In the utility pole reinforcement method according to the present embodiment, the utility pole reinforcement mechanism 30 is inserted into the internal cavity 7 from the upper side in the vertical direction. Further, the utility pole reinforcing member 20 is inserted into the internal cavity 7 from the upper side in the vertical direction. As a result, the utility pole can be reinforced from the outside without excavating the ground or making a hole in the utility pole.

In the utility pole reinforcement method according to the present embodiment, when the above-mentioned formula (3) is satisfied, three utility pole reinforcement members 20 are installed in each of the plurality of compartments V. Further, when the above-mentioned formula (4) is satisfied, the four utility pole reinforcing members 20 are installed in each of the plurality of compartments V. As a result, the hollow utility pole 1 is satisfactorily reinforced.

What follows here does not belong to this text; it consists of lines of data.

-- pv_equiv track=rewrite | github.com/andrewghaddad/OOP | OOP/Final_Review/q5.py | build_seen_and_unique
-- ===== SOURCE A (Python) =====
-- def find_index_of_min(l, used_indices):
--     #if all the indexes already visited or there are no element in the list then returns -1
--     if(len(l) == 0 or len(l) == len(used_indices)):
--         return -1
--     #defining a variable that stores the index that has not been visited yet.
--     minimumIndex = -1
--     #a minimum index is found or not is defined by this variable
--     found = 0
--     #this loop runs till it finds an index that is not in used_indices
--     while(found == 0):
--         minimumIndex += 1
--         if minimumIndex not in used_indices:
--             found = 1
--     #this loop finds minimum value index that has not been visited yet,i.e, not in used_indices
--     for it in range(0, len(l)):
--         if it not in used_indices:
--             if(l[minimumIndex] > l[it]):
--                 minimumIndex = it
--     #we return the value of minimumIndex
--     return minimumIndex
--
-- def build_seen_and_unique(l):
--     #defining two list one for unique, another for storing visited index
--     unique = []
--     seen = []
--     #this loop runs for indexes between 0 to size of the list
--     for i in range(0,len(l)):
--         #we find the minimum index and append it to "seen" list
--         minIndex = find_index_of_min(l,seen)
--         seen.append(minIndex)
--         #if value of that index is not present in unique list, then we add it to te list
--         if l[minIndex] not in unique:
--             unique.append(l[minIndex])
--     #we return a tuple of unique and seen list
--     return (unique, seen)
-- ===== SOURCE B (Python) =====
-- def build_seen_and_unique(l):
--     # sort (index, value) pairs by value; Python's sort is stable, so ties
--     # keep index order -- the same stable argsort A computes by repeated
--     # minimum scans.
--     pairs = sorted(enumerate(l), key=lambda p: p[1])
--     seen = [i for i, _ in pairs]
--     unique = []
--     for _, v in pairs:
--         if v not in unique:
--             unique.append(v)
--     return (unique, seen)
-- ===== Notes on version B (the rewrite author's own statement) =====
-- stated objective: faster
-- what changed: Replaces A's per-element full scan for the minimum unused index (selection sort) by one stable sort of (index, value) pairs, reading seen and unique off the sorted list.
import Mathlib
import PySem

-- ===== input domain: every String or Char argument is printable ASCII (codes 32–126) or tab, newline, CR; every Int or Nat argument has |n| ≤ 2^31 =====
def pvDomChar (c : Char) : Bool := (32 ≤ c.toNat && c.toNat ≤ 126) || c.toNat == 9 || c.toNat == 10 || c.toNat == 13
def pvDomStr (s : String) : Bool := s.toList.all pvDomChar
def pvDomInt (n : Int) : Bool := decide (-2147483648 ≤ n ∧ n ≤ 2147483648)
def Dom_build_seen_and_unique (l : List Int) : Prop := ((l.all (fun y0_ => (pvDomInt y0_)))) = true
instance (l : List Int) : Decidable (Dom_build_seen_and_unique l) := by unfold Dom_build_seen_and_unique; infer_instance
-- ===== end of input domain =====

-- B replaces A's O(n^2)-scan-per-element selection loop by one stable sort of
-- (index, value) pairs (objective: faster, O(n^2 * n) -> O(n^2) here / O(n log n) with Python's sort).

-- ===== PORT A =====
-- the `while(found == 0)` loop of find_index_of_min: first i ≥ start not in `used`;
-- fuel used.length+1 suffices (some value in 0..len(used) is missing), so this is exact.
def pvFirstFree (used : List Int) : Int → Nat → Int
  | i, 0 => i
  | i, fuel+1 => if i ∈ used then pvFirstFree used (i+1) fuel else i

-- l[m] is always in range at the sites A evaluates it, so pyGetD _ _ 0 is exact there
def find_index_of_min (l : List Int) (used : List Int) : Int :=
  if l.length = 0 ∨ l.length = used.length then -1
  else
    let m0 := pvFirstFree used 0 (used.length + 1)
    (PySem.List.pyRange 0 l.length).foldl
      (fun m it =>
        if it ∉ used then
          (if PySem.List.pyGetD l m 0 > PySem.List.pyGetD l it 0 then it else m)
        else m) m0

def build_seen_and_unique (l : List Int) : List Int × List Int :=
  let st := (PySem.List.pyRange 0 l.length).foldl
    (fun (us : List Int × List Int) _ =>
      let m := find_index_of_min l us.2
      let s' := us.2 ++ [m]
      let v := PySem.List.pyGetD l m 0
      (if v ∈ us.1 then us.1 else us.1 ++ [v], s'))
    ([], [])
  (st.1, st.2)

-- ===== PORT B =====
def build_seen_and_unique_alt (l : List Int) : List Int × List Int :=
  let pairs := PySem.List.sorted (PySem.List.enumerate l) (fun p => p.2) false
  let seen := pairs.map (fun p => p.1)
  let unique := pairs.foldl (fun u p => if p.2 ∈ u then u else u ++ [p.2]) []
  (unique, seen)

-- ===== PRECONDITION & SPEC =====
def Spec_build_seen_and_unique (l : List Int) (out : List Int × List Int) : Prop := out = build_seen_and_unique_alt l
instance (l : List Int) (out : List Int × List Int) : Decidable (Spec_build_seen_and_unique l out) := by unfold Spec_build_seen_and_unique; infer_instance

-- ===== CLAIM (what is proved, stated in full; the proofs are below) =====
def Claim_equal_build_seen_and_unique : Prop := ∀ (l : List Int), Dom_build_seen_and_unique l → Spec_build_seen_and_unique l (build_seen_and_unique l)

-- ===== LEMMAS AND PROOFS =====

-- strict lexicographic order on (index, value) pairs by (value, index)
def pvLex (a b : Int × Int) : Prop := a.2 < b.2 ∨ (a.2 = b.2 ∧ a.1 < b.1)

-- the sorted pair list both programs are about
def pvSP (l : List Int) : List (Int × Int) :=
  PySem.List.sorted (PySem.List.enumerate l) (fun p => p.2) false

In the utility pole reinforcement method according to the present embodiment, the filler 60 is supplied to the internal cavity 7, and a plurality of electric current reinforcing members 20 installed in the internal cavity 7 are embedded in the filler 60. Then, the filler 60 supplied to the internal cavity 7 is cured, and the utility pole reinforcing mechanism 30, the plurality of utility pole reinforcing members 20, and the hollow utility pole 1 are integrated. As a result, the hollow utility pole 1 is further reinforced.

In the utility pole reinforcement method according to this embodiment, the hollow utility pole is formed from a steel pipe column. Further, the plate portion 37 (blocking plate) is formed of a material having the same linear expansion coefficient as the linear expansion coefficient of the steel pipe column or the linear expansion coefficient of the filler. The utility pole reinforcing member is formed of a material having the same coefficient of linear expansion as that of the steel pipe column. As a result, it is possible to prevent the expansion of the reinforcing portion integrated with the hollow utility pole 1 and the expansion of the hollow utility pole 1 from being significantly deviated from each other. Therefore, the load on the hollow utility pole 1 is suppressed.

In the utility pole reinforcement method according to the present embodiment, the utility pole reinforcing member 20 is installed in any one of a plurality of compartments V of the hollow utility pole, and has a tapered shape having the same average taper as the average taper of the hollow utility pole 1. Be prepared. Thereby, the utility pole reinforcing member 20 can be arranged on the outer peripheral side in the first radial direction. Then, the utility pole reinforcing member 20 can come into contact with the inner surface 8 of the peripheral wall 5. Therefore, the hollow utility pole 1 can be reinforced with even higher strength.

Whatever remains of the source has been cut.